Work order —
Scan the records below for the word "then". Copy each line where it appears.
** Excerpted data follows **
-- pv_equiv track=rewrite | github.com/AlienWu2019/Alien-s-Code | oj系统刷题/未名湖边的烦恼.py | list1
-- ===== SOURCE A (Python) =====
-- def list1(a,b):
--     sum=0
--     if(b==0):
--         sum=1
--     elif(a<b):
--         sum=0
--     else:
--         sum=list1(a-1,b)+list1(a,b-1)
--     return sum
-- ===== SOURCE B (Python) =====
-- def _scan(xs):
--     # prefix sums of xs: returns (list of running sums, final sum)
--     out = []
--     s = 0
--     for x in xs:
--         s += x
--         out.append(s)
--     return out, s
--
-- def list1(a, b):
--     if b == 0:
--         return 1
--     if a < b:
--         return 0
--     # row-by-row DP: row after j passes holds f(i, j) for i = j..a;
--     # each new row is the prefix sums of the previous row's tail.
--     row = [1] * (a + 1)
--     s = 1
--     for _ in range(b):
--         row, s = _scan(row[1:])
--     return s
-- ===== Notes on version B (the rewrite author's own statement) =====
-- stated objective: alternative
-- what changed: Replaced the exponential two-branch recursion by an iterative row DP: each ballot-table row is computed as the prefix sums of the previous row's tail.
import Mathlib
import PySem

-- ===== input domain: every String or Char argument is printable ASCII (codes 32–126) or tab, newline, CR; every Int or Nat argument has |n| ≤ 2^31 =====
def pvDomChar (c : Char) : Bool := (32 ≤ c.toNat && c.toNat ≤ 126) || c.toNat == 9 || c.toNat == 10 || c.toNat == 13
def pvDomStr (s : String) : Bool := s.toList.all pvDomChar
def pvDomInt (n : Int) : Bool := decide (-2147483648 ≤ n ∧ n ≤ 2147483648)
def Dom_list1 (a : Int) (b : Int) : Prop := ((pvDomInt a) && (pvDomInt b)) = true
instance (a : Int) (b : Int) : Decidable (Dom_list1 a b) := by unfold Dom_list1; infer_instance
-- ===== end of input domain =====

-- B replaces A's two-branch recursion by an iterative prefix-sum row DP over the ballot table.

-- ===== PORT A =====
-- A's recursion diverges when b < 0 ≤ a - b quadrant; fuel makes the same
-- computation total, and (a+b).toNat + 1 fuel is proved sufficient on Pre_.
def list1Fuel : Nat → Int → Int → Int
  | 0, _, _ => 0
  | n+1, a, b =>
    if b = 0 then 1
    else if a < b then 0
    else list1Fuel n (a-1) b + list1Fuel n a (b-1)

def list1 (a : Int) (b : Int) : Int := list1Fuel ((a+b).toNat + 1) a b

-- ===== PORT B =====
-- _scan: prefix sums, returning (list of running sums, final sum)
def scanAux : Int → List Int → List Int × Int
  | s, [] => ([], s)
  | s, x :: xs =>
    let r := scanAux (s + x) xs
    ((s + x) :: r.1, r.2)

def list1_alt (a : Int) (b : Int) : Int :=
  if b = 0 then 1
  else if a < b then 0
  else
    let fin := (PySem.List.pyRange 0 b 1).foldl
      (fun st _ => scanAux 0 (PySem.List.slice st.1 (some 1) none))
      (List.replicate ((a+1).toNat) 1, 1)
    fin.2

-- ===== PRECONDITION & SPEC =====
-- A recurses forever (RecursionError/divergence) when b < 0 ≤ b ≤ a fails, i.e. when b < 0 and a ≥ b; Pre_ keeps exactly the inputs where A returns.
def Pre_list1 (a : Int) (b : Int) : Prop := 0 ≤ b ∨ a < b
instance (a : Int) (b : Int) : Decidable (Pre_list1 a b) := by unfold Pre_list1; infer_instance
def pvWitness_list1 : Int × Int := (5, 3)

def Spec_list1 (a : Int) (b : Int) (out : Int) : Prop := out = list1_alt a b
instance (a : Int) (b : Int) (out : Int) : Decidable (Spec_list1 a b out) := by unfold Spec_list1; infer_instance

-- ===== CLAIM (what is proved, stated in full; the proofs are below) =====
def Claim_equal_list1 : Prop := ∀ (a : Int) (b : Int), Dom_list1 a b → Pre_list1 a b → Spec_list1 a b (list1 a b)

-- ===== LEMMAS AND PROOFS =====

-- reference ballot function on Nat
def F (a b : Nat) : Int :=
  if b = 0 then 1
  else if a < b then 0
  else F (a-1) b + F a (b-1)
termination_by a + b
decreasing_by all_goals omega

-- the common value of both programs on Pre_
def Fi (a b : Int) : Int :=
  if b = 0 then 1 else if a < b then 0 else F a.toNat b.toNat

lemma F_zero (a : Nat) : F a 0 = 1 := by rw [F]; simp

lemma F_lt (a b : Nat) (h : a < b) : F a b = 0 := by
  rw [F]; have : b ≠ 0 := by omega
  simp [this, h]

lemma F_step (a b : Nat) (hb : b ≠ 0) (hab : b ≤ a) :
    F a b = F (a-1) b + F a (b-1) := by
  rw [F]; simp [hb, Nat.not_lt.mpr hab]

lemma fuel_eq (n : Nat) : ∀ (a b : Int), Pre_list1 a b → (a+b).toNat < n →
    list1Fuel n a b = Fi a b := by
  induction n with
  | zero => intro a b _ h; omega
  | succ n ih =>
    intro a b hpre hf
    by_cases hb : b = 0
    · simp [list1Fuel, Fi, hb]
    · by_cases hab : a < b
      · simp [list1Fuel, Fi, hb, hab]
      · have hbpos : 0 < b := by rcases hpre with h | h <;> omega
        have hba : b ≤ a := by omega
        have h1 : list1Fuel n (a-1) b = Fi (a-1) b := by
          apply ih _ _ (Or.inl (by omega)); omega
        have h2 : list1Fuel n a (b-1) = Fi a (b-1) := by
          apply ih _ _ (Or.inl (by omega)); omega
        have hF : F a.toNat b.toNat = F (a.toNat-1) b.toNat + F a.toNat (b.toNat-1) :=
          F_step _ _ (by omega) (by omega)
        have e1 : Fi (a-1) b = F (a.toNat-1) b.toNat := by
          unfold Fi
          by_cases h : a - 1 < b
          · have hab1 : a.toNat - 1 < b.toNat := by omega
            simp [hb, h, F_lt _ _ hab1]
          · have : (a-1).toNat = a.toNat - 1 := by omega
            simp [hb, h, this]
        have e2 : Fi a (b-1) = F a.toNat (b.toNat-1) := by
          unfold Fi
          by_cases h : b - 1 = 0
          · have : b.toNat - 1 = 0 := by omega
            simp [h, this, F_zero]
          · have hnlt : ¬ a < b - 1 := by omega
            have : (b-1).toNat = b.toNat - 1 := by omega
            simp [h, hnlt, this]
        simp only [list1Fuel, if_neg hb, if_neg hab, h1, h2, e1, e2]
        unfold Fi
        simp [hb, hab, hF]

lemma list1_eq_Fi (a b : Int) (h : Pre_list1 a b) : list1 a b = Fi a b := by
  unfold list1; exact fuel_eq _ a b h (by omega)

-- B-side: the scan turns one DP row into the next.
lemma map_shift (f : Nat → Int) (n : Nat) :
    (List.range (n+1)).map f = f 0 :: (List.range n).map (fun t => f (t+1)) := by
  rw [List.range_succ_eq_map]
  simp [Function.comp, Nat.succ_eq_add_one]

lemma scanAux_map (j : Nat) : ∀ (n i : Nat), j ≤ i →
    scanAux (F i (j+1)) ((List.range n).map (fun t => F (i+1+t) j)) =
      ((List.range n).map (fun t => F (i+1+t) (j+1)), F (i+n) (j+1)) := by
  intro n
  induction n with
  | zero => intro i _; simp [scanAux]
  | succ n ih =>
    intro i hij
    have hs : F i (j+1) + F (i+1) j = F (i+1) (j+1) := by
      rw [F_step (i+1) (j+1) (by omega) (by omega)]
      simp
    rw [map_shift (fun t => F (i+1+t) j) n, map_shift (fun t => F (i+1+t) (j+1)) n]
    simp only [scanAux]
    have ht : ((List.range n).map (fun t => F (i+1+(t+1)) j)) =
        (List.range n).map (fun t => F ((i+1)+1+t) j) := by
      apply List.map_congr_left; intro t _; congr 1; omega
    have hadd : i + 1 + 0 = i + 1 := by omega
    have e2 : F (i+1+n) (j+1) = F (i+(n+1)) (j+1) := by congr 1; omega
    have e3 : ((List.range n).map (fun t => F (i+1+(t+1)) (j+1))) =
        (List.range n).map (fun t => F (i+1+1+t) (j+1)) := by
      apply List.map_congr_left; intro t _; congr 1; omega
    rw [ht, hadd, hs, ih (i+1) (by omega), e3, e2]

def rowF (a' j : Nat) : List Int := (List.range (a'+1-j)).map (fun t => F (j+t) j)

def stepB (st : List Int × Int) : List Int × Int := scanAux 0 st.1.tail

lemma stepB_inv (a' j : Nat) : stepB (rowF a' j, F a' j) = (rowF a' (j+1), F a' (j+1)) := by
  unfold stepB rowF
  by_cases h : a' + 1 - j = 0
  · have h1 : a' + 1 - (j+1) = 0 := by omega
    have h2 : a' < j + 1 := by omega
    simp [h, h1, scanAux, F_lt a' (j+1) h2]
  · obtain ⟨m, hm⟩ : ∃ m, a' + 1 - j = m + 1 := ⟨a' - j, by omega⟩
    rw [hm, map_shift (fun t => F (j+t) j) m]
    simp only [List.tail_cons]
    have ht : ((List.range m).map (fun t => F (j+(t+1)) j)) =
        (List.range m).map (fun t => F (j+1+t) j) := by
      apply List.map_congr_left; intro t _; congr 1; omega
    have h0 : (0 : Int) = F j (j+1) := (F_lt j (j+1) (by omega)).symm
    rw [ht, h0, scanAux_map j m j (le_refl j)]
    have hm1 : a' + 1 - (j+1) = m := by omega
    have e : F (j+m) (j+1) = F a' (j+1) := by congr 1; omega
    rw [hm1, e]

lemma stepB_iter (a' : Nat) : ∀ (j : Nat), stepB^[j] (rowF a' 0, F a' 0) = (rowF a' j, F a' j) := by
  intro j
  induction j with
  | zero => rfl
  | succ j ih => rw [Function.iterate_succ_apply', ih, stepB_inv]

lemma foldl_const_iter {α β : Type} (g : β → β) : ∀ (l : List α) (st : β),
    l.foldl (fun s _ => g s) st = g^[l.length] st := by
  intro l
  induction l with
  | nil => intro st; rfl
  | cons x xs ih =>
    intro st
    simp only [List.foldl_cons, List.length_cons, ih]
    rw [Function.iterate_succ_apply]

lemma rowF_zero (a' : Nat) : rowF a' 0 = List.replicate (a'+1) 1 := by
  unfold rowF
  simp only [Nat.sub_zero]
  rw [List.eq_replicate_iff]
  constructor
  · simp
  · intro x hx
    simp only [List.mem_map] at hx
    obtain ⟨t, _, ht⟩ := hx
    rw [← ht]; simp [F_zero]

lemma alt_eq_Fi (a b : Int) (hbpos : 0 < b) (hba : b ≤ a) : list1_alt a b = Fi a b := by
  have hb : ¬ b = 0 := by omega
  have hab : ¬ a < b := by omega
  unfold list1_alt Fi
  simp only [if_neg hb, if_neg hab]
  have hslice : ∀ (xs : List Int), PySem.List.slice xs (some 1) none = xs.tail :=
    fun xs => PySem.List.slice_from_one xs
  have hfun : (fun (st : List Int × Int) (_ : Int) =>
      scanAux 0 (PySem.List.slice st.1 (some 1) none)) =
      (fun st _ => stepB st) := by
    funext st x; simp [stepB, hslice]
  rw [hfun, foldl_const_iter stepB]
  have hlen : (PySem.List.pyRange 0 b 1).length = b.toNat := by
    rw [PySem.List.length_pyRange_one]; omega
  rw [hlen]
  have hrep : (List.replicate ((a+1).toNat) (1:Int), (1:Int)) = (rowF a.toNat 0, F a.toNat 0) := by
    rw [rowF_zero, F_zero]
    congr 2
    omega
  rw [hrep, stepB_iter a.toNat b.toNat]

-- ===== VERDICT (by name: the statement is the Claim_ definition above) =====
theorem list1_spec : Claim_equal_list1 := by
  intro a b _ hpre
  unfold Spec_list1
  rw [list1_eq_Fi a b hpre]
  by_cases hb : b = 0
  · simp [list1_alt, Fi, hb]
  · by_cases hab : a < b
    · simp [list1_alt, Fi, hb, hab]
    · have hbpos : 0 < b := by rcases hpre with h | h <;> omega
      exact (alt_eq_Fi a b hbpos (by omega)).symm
** End of Excerpted data **
** Excerpted data follows **
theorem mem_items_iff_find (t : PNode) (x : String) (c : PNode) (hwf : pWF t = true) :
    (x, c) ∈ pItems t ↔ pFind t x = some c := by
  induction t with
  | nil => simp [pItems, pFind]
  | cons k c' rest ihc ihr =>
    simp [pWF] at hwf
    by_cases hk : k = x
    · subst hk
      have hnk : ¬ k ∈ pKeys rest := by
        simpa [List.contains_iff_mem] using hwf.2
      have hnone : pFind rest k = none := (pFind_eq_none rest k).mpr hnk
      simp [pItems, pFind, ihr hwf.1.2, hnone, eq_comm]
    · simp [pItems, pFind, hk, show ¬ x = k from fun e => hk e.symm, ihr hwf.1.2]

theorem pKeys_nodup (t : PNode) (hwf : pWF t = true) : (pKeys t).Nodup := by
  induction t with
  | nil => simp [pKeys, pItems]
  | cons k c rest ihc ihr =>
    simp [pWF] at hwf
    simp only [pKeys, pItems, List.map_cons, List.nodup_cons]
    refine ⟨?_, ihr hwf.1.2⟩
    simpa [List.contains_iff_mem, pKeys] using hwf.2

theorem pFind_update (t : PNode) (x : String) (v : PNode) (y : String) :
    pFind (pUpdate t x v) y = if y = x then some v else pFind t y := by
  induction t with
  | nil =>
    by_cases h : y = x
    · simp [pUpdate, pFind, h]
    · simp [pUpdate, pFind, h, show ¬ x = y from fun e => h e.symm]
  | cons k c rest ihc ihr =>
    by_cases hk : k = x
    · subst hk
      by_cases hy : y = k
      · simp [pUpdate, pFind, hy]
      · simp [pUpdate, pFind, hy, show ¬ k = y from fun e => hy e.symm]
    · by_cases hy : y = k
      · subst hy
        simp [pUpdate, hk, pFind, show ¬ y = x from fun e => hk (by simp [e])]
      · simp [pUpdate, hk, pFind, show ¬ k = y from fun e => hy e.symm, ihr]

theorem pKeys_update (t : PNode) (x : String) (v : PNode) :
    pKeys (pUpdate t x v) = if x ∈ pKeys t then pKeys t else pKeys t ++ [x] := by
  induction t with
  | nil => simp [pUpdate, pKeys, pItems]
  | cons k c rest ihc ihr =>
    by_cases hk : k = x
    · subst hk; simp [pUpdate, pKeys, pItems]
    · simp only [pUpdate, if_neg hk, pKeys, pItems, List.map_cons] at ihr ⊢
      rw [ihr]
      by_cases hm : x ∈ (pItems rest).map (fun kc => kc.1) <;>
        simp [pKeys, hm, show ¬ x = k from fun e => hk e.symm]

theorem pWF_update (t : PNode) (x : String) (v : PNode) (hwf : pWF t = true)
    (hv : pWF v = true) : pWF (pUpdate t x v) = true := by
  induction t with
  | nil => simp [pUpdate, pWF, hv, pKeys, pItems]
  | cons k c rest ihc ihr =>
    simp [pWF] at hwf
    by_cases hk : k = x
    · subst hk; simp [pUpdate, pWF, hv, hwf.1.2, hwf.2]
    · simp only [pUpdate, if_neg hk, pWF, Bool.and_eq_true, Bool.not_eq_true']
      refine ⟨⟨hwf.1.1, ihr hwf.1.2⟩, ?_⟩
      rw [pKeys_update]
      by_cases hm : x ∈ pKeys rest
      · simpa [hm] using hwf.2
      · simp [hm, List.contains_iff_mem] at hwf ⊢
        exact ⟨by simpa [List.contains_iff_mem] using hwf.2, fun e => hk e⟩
** End of Excerpted data **
Final answer —
    if b = 0 then 1
    else if a < b then 0
  if b = 0 then 1
  else if a < b then 0
  if b = 0 then 1
  else if a < b then 0
  if b = 0 then 1 else if a < b then 0 else F a.toNat b.toNat
    pFind (pUpdate t x v) y = if y = x then some v else pFind t y := by
    pKeys (pUpdate t x v) = if x ∈ pKeys t then pKeys t else pKeys t ++ [x] := by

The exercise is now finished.